What this task involves. Please output the entries below from the line that contains "cs ch rest)" through the final line, reproduced exactly and alone.

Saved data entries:
-- pv_equiv track=rewrite | github.com/wltks98/Algorithm-Solving | python/kakao/kakao2018/1.py | solution
-- ===== SOURCE A (Python) =====
-- class Trie:
--     def __init__(self):
--         self.root = {}
--
--     def add(self, words):
--         cur = self.root
--
--         for ch in words:
--             if ch not in cur:
--                 cur[ch] = [0,{}]
--
--             cur[ch][0]+=1
--             cur = cur[ch][1]
--
--
--     def find(self,word):
--         cur=self.root
--         i=0
--         for ch in word:
--             i+=1
--             if cur[ch][0]==1:
--                 return i
--             cur=cur[ch][1]
--         return i
--
-- def solution(words):
--     answer = 0
--
--     trie=Trie()
--
--     for word in words:
--         trie.add(word)
--     for word in words:
--         answer+=trie.find(word)
--     return answer
-- ===== SOURCE B (Python) =====
-- def _lcp(a, b):
--     k = 0
--     while k < len(a) and k < len(b) and a[k] == b[k]:
--         k += 1
--     return k
--
-- def solution(words):
--     total = 0
--     for i, w in enumerate(words):
--         best = 0
--         for j, u in enumerate(words):
--             if i != j:
--                 best = max(best, _lcp(w, u))
--         total += min(best + 1, len(w))
--     return total
-- ===== Notes on version B (the rewrite author's own statement) =====
-- stated objective: alternative
-- what changed: Replaces the trie build-and-walk with a direct pairwise computation: each word contributes min(1 + max LCP with any other word, its own length), summed.
import Mathlib
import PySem

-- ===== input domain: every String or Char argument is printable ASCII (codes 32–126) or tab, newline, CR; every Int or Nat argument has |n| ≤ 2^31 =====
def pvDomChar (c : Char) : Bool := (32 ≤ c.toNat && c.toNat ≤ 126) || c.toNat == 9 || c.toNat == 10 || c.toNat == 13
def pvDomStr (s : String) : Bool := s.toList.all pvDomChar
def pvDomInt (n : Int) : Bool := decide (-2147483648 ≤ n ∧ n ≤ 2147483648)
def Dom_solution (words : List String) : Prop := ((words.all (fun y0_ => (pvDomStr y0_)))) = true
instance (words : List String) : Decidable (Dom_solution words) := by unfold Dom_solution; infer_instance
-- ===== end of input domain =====

-- B replaces A's trie build-and-walk by a direct pairwise computation: each word
-- contributes min(1 + max LCP with any other word, its length); same values, no speed claim.

-- ===== PORT A =====
-- Python nested dicts {ch: [count, subdict]} become a mutual inductive trie
-- (an explicit child list, first-match lookup = dict lookup with unique keys).
mutual
inductive PTrie where
  | mk : PChildren → PTrie
inductive PChildren where
  | nil : PChildren
  | cons : Char → Int → PTrie → PChildren → PChildren
end

def PChildren.lookup : PChildren → Char → Option (Int × PTrie)
  | .nil, _ => none
  | .cons c n t rest, ch => if ch = c then some (n, t) else rest.lookup ch

mutual
-- Trie.add: descend along the word; missing child appended (dict insertion order), count incremented.
def addT : PTrie → List Char → PTrie
  | t, [] => t
  | PTrie.mk cs, ch :: rest => PTrie.mk (addC cs ch rest)
  termination_by t w => (w.length, 0, 0)
def addC : PChildren → Char → List Char → PChildren
  | PChildren.nil, ch, rest => PChildren.cons ch 1 (addT (PTrie.mk PChildren.nil) rest) PChildren.nil
  | PChildren.cons c n t others, ch, rest =>
      if ch = c then PChildren.cons c (n + 1) (addT t rest) others
      else PChildren.cons c n t (addC others ch rest)
  termination_by cs ch rest => (rest.length, 1, sizeOf cs)
end

-- Trie.find: i increments, return i at the first count==1 node, else len(word).
def findAux : PTrie → List Char → Int → Int
  | _, [], i => i
  | PTrie.mk cs, ch :: rest, i =>
      match cs.lookup ch with
      | none => i + 1   -- Python would raise KeyError; unreachable from `solution` (every word was added)
      | some (n, t) => if n = 1 then i + 1 else findAux t rest (i + 1)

Exercise response.
  | PTrie.mk cs, ch :: rest => PTrie.mk (addC cs ch rest)
  termination_by t w => (w.length, 0, 0)
def addC : PChildren → Char → List Char → PChildren
  | PChildren.nil, ch, rest => PChildren.cons ch 1 (addT (PTrie.mk PChildren.nil) rest) PChildren.nil
  | PChildren.cons c n t others, ch, rest =>
      if ch = c then PChildren.cons c (n + 1) (addT t rest) others
      else PChildren.cons c n t (addC others ch rest)
  termination_by cs ch rest => (rest.length, 1, sizeOf cs)
end

-- Trie.find: i increments, return i at the first count==1 node, else len(word).
def findAux : PTrie → List Char → Int → Int
  | _, [], i => i
  | PTrie.mk cs, ch :: rest, i =>
      match cs.lookup ch with
      | none => i + 1   -- Python would raise KeyError; unreachable from `solution` (every word was added)
      | some (n, t) => if n = 1 then i + 1 else findAux t rest (i + 1)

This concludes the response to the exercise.